To get the optimum growth of the plant, make sure it is in the maximum light that is appropriate to the species. If you are supplementing the sunlight, or growing in a dark room and just using grow lights, then make sure the bulbs have the highest PAR rating- this is a special rating for plants, it means Photosynthetically Active Radiation.
Plants use a lot of the light waves in the red part of the spectrum, and a lot in the blue. They use less in the yellow to green areas.
Our eyes see the yellow to green parts of the spectrum best, so lights designed for human use may not be so rich in the colors plants use. Conversely, a grow light (high PAR) may not look very bright to us. May look more pink-purple.
If you arrange lighting like this, then use the fertilizer at the maximum dose.

Baja California, Mexico(Zone 11)

Diana has it nailed. In my mind the recommended dose might be considered the most you would ever find useful, which is to say that most of the time it's not what you need or want. Not being an expert grower, I have never gone above about 1/4 strength (50 ppm N), and that has always been plenty for the plants I have (almost all succulents, all growing in the sun).

One distinction to bear in mind is that a stronger dose might be appropriate for one-time delivery, to be followed up by plain old water the next several times around. It sort of works its way through that way. If you like to fertilize regularly, a much lower dose makes more sense. It might work out to some sort of time average equivalent. I like to give a little bit regularly and the plants I grow tend not to be needy with respect to nutrients, so it turns out well.

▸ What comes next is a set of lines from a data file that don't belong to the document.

-- pv_equiv track=rewrite | github.com/rikkarikka/Eq2Doc | new_eq2plan-3.8.py | dp_vocabize_2
-- ===== SOURCE A (Python) =====
-- def dp_vocabize_2(item, vocab):
--   vec = []
--   flat_item = []
--   for x in item:
--     new_sent = "NEW_S"
--     for y in x:
--       flat_item.append(y+[new_sent])
--       new_sent = "SAME_S"
--
--   for x in flat_item[:5]:
--     tvec = [vocab.index(y) if y in vocab else len(vocab) for y in x]
--     vec.append(tvec)
--
--   if len(vec)<5:
--     vec = vec + [[0]*10 for i in range(5-len(vec))]
--
--   vec = [x for y in vec for x in y]
--   return vec
-- ===== SOURCE B (Python) =====
-- def dp_vocabize_2(item, vocab):
--     # Budget-driven recursion: emit the flat index vector directly, one marked
--     # sentence at a time, carrying a remaining-row budget; padding is a single
--     # [0]*(10*budget) at the end (no intermediate row lists, slice or flatten).
--     V = len(vocab)
--
--     def enc(t):
--         return vocab.index(t) if t in vocab else V
--
--     def sents(x, marker, k):
--         # encode sentences of one group while budget k lasts; return (flat, budget left)
--         if k == 0 or not x:
--             return [], k
--         rest, k2 = sents(x[1:], "SAME_S", k - 1)
--         return [enc(t) for t in x[0]] + [enc(marker)] + rest, k2
--
--     def groups(gs, k):
--         if k == 0 or not gs:
--             return [0] * (10 * k)
--         flat, k2 = sents(gs[0], "NEW_S", k)
--         return flat + groups(gs[1:], k2)
--
--     return groups(item, 5)
-- ===== Notes on version B (the rewrite author's own statement) =====
-- stated objective: alternative
-- what changed: B replaces A's three staged passes (build all marked rows, map-encode a 5-slice, pad, flatten) by a mutual recursion over groups/sentences that carries a remaining-row budget of 5, emits the flat index vector directly and pads once with [0]*(10*budget); no intermediate flat_item, row list, slice or flatten exist.
import Mathlib
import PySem

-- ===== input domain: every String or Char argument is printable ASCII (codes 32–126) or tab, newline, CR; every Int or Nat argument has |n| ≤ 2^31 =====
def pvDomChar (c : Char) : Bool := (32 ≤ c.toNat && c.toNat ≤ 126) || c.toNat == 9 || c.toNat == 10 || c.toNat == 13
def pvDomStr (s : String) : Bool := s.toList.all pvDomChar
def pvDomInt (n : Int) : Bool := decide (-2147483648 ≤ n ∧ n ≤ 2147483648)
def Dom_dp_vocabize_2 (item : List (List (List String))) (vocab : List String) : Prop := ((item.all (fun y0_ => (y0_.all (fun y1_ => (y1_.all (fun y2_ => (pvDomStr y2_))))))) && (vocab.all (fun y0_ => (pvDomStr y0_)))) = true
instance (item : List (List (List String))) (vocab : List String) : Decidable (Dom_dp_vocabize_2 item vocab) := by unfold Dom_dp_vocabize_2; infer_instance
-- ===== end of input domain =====

-- B replaces A's staged passes (build all marked rows, encode a 5-slice, pad, flatten) by a
-- budget-carrying recursion that emits the flat vector directly (alternative decomposition).

-- ===== PORT A =====
def dp_vocabize_2 (item : List (List (List String))) (vocab : List String) : List Int :=
  let flat_item : List (List String) := item.foldl (fun fi x =>
    (x.foldl (fun (st : List (List String) × String) y =>
      (st.1 ++ [y ++ [st.2]], "SAME_S")) (fi, "NEW_S")).1) []
  let vec : List (List Int) := (PySem.List.slice flat_item none (some 5)).map (fun x =>
    x.map (fun y => if y ∈ vocab then (((PySem.List.index? vocab y).getD 0 : Nat) : Int)
                    else (vocab.length : Int)))
  let vec := if vec.length < 5 then
      vec ++ List.replicate (5 - vec.length) (List.replicate 10 (0 : Int))
    else vec
  vec.flatten

-- ===== PORT B =====
-- Source B's enc: vocab.index(t) if t in vocab else len(vocab)
def pvEnc (vocab : List String) (t : String) : Int :=
  if t ∈ vocab then (((PySem.List.index? vocab t).getD 0 : Nat) : Int) else (vocab.length : Int)

-- Source B's sents: encode the sentences of one group while the budget lasts
def pvSents (vocab : List String) : List (List String) → String → Nat → List Int × Nat
  | _, _, 0 => ([], 0)
  | [], _, k => ([], k)
  | y :: ys, marker, Nat.succ k =>
    let r := pvSents vocab ys "SAME_S" k
    (y.map (pvEnc vocab) ++ [pvEnc vocab marker] ++ r.1, r.2)

-- Source B's groups: process groups until the budget is spent, pad once at the end
def pvGroups (vocab : List String) : List (List (List String)) → Nat → List Int
  | _, 0 => []
  | [], k => List.replicate (10 * k) (0 : Int)
  | g :: gs, Nat.succ k =>
    let r := pvSents vocab g "NEW_S" (Nat.succ k)
    r.1 ++ pvGroups vocab gs r.2

def dp_vocabize_2_alt (item : List (List (List String))) (vocab : List String) : List Int :=
  pvGroups vocab item 5

-- ===== PRECONDITION & SPEC =====
def Spec_dp_vocabize_2 (item : List (List (List String))) (vocab : List String) (out : List Int) : Prop := out = dp_vocabize_2_alt item vocab
instance (item : List (List (List String))) (vocab : List String) (out : List Int) : Decidable (Spec_dp_vocabize_2 item vocab out) := by unfold Spec_dp_vocabize_2; infer_instance

-- ===== CLAIM (what is proved, stated in full; the proofs are below) =====
def Claim_equal_dp_vocabize_2 : Prop := ∀ (item : List (List (List String))) (vocab : List String), Dom_dp_vocabize_2 item vocab → Spec_dp_vocabize_2 item vocab (dp_vocabize_2 item vocab)

-- ===== LEMMAS AND PROOFS =====

-- marked rows of one group, starting marker m
def pvMark (m : String) : List (List String) → List (List String)
  | [] => []
  | y :: ys => (y ++ [m]) :: pvMark "SAME_S" ys

lemma pvMark_length (m : String) (x : List (List String)) : (pvMark m x).length = x.length := by
  induction x generalizing m with
  | nil => rfl
  | cons y ys ih => simp [pvMark, ih]

lemma innerA_eq (x : List (List String)) : ∀ (fi : List (List String)) (m : String),
    (x.foldl (fun (st : List (List String) × String) y =>
      (st.1 ++ [y ++ [st.2]], "SAME_S")) (fi, m)).1 = fi ++ pvMark m x := by
  induction x with
  | nil => intro fi m; simp [pvMark]
  | cons y ys ih => intro fi m; simp [List.foldl, pvMark, ih]

lemma flatA_eq (item : List (List (List String))) : ∀ (fi : List (List String)),
    item.foldl (fun fi x =>
      (x.foldl (fun (st : List (List String) × String) y =>
        (st.1 ++ [y ++ [st.2]], "SAME_S")) (fi, "NEW_S")).1) fi
    = fi ++ (item.map (pvMark "NEW_S")).flatten := by
  induction item with
  | nil => intro fi; simp
  | cons x xs ih => intro fi; rw [List.foldl_cons, innerA_eq, ih]; simp

lemma sents_eq (vocab : List String) (x : List (List String)) : ∀ (m : String) (k : Nat),
    pvSents vocab x m k
    = ((((pvMark m x).take k).map (fun r => r.map (pvEnc vocab))).flatten, k - x.length) := by
  induction x with
  | nil =>
    intro m k
    cases k <;> simp [pvSents, pvMark]
  | cons y ys ih =>
    intro m k
    cases k with
    | zero => simp [pvSents, pvMark]
    | succ k =>
      simp only [pvSents, ih "SAME_S" k, pvMark, List.take_succ_cons, List.map_cons,
        List.flatten_cons, List.length_cons, Nat.succ_sub_succ]
      simp

lemma groups_eq (vocab : List String) (gs : List (List (List String))) : ∀ (k : Nat),
    pvGroups vocab gs k
    = ((((gs.map (pvMark "NEW_S")).flatten.take k).map (fun r => r.map (pvEnc vocab))).flatten)
      ++ List.replicate (10 * (k - (gs.map (pvMark "NEW_S")).flatten.length)) (0 : Int) := by
  induction gs with
  | nil => intro k; cases k <;> simp [pvGroups]
  | cons g gs ih =>
    intro k
    cases k with
    | zero => simp [pvGroups]
    | succ k =>
      simp only [pvGroups, sents_eq, List.map_cons, List.flatten_cons]
      rw [ih, List.take_append, pvMark_length]
      simp [Nat.sub_sub, List.length_append, pvMark_length]

lemma flatten_replicate_replicate (n : Nat) :
    (List.replicate n (List.replicate 10 (0 : Int))).flatten = List.replicate (10 * n) (0 : Int) := by
  induction n with
  | zero => simp
  | succ n ih =>
    rw [List.replicate_succ, List.flatten_cons, ih, Nat.mul_succ, Nat.add_comm,
      List.replicate_add]

-- ===== VERDICT (by name: the statement is the Claim_ definition above) =====
theorem dp_vocabize_2_spec : Claim_equal_dp_vocabize_2 := by
  intro item vocab _
  unfold Spec_dp_vocabize_2 dp_vocabize_2 dp_vocabize_2_alt
  dsimp only
  rw [flatA_eq item [], List.nil_append, groups_eq]
  set R := (item.map (pvMark "NEW_S")).flatten with hR
  have hslice : PySem.List.slice R none (some 5) = R.take 5 := by
    have := PySem.List.slice_to_natCast R (5 : Nat)
    simpa using this
  rw [hslice]
  have hlen : ((R.take 5).map (fun x =>
      x.map (fun y => if y ∈ vocab then (((PySem.List.index? vocab y).getD 0 : Nat) : Int)
                    else (vocab.length : Int)))).length = min 5 R.length := by
    simp
  by_cases h5 : R.length < 5
  · have hmin : min 5 R.length = R.length := by omega
    simp only [hlen, hmin, h5, if_pos]
    rw [List.flatten_append, flatten_replicate_replicate]
    rfl
  · have hmin : min 5 R.length = 5 := by omega
    have : 5 - R.length = 0 := by omega
    simp only [hlen, hmin, this, Nat.mul_zero, List.replicate_zero, List.append_nil]
    split_ifs with h
    · omega
    · rfl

Depending on your location and the quality of your water, it may actually be more important to pay attention to the pH when you're feeding your plants. Our tap water comes out really alkaline, in the range where nutrients become unavailable to plant roots, and a quick shot of acid can correct that quite easily. It's not much more complicated than what you might do for a planted aquarium (and aquarium products work perfectly for this purpose).

This message was edited May 14, 2015 10:30 PM

San Diego, CA(Zone 10a)

OK Diana / Baja.....I'm a believer. Thanks.

Baja California, Mexico(Zone 11)

It never hurts to do a few experiments here and there to know where you stand. When in doubt you can always try growing two plants side by side with different treatment, to know what works best for you. Over time that knowledge sort of snowballs.

I like to monkey around with various things to see what sorts of corner cutting I can get away with (being fundamentally cheap and lazy) vs. what parts need to be fussed over (wanting the plants to do well). Doing this tells me what actually matters from the plant's point of view, and illuminates areas where I might be (to use your words) thinking too much.